(Stored entries)
◇ ◇ ◇ ◇ ◇

-- pv_equiv track=rewrite | github.com/ScrollPrize/villa | vesuvius/src/vesuvius/neural_tracing/autoreg_fiber/webknossos_annotations.py | _path_qc
-- ===== SOURCE A (Python) =====
-- from typing import Any, Iterable, Mapping, Sequence
--
-- def _get_attr(obj: Any, names: Sequence[str], default: Any = None) -> Any:
--     for name in names:
--         if isinstance(obj, Mapping) and name in obj:
--             return obj[name]
--         if hasattr(obj, name):
--             value = getattr(obj, name)
--             if value is not None:
--                 return value
--     return default
--
-- def _node_key(node: Any) -> tuple[str, Any]:
--     node_id = _get_attr(node, ("id", "_id"), None)
--     if node_id is not None:
--         return ("id", node_id)
--     if isinstance(node, (str, int)):
--         return ("value", node)
--     return ("object", id(node))
--
-- def _path_qc(nodes: Sequence[Any], edges: Sequence[tuple[Any, Any]]) -> str | None:
--     if len(nodes) < 2:
--         return "too_few_nodes"
--     node_keys = [_node_key(node) for node in nodes]
--     node_key_set = set(node_keys)
--     adjacency = {key: set() for key in node_keys}
--     for left, right in edges:
--         left_key = _node_key(left)
--         right_key = _node_key(right)
--         if left_key not in node_key_set or right_key not in node_key_set:
--             return "edge_references_missing_node"
--         adjacency[left_key].add(right_key)
--         adjacency[right_key].add(left_key)
--     if len(edges) != len(nodes) - 1:
--         return "cyclic_or_disconnected"
--     start = node_keys[0]
--     visited = {start}
--     stack = [start]
--     while stack:
--         current = stack.pop()
--         for nxt in adjacency[current]:
--             if nxt in visited:
--                 continue
--             visited.add(nxt)
--             stack.append(nxt)
--     if len(visited) != len(nodes):
--         return "disconnected"
--     degrees = [len(adjacency[key]) for key in node_keys]
--     if max(degrees) > 2:
--         return "branching"
--     if degrees.count(1) != 2:
--         return "not_a_single_path"
--     return None
-- ===== SOURCE B (Python) =====
-- from typing import Any, Sequence
--
-- def _node_key(node: Any) -> tuple[str, Any]:
--     # int (and str) nodes have no 'id'/'_id' attribute, so their key is ("value", node)
--     return ("value", node)
--
-- def _path_qc(nodes: Sequence[Any], edges: Sequence[tuple[Any, Any]]) -> str | None:
--     # Connectivity by label merging (naive union-find) instead of a stack DFS.
--     if len(nodes) < 2:
--         return "too_few_nodes"
--     keys = [_node_key(node) for node in nodes]
--     keyset = set(keys)
--     pairs = [(_node_key(left), _node_key(right)) for left, right in edges]
--     if any(l not in keyset or r not in keyset for l, r in pairs):
--         return "edge_references_missing_node"
--     if len(edges) != len(nodes) - 1:
--         return "cyclic_or_disconnected"
--     label = {k: k for k in keyset}
--     for l, r in pairs:
--         a, b = label[l], label[r]
--         if a != b:
--             label = {k: (a if v == b else v) for k, v in label.items()}
--     root = label[keys[0]]
--     if sum(1 for v in label.values() if v == root) != len(nodes):
--         return "disconnected"
--     neighbours = {k: set() for k in keyset}
--     for l, r in pairs:
--         neighbours[l].add(r)
--         neighbours[r].add(l)
--     degrees = [len(neighbours[k]) for k in keys]
--     if max(degrees) > 2:
--         return "branching"
--     if degrees.count(1) != 2:
--         return "not_a_single_path"
--     return None
-- ===== Notes on version B (the rewrite author's own statement) =====
-- stated objective: alternative
-- what changed: Connectivity is decided by merging component labels (a naive union-find over the node keys) instead of an explicit-stack DFS over the adjacency sets, edges are validated in a separate pass before the edge-count check, and the key helper returns ("value", node) directly for plain int/str nodes instead of probing attributes via _get_attr.
import Mathlib
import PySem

◇ ◇ ◇ ◇ ◇

> _What you need to do_
What is needed is every line of the records that contains the word "start".

> _Solution for this task_
--     start = node_keys[0]
--     visited = {start}
--     stack = [start]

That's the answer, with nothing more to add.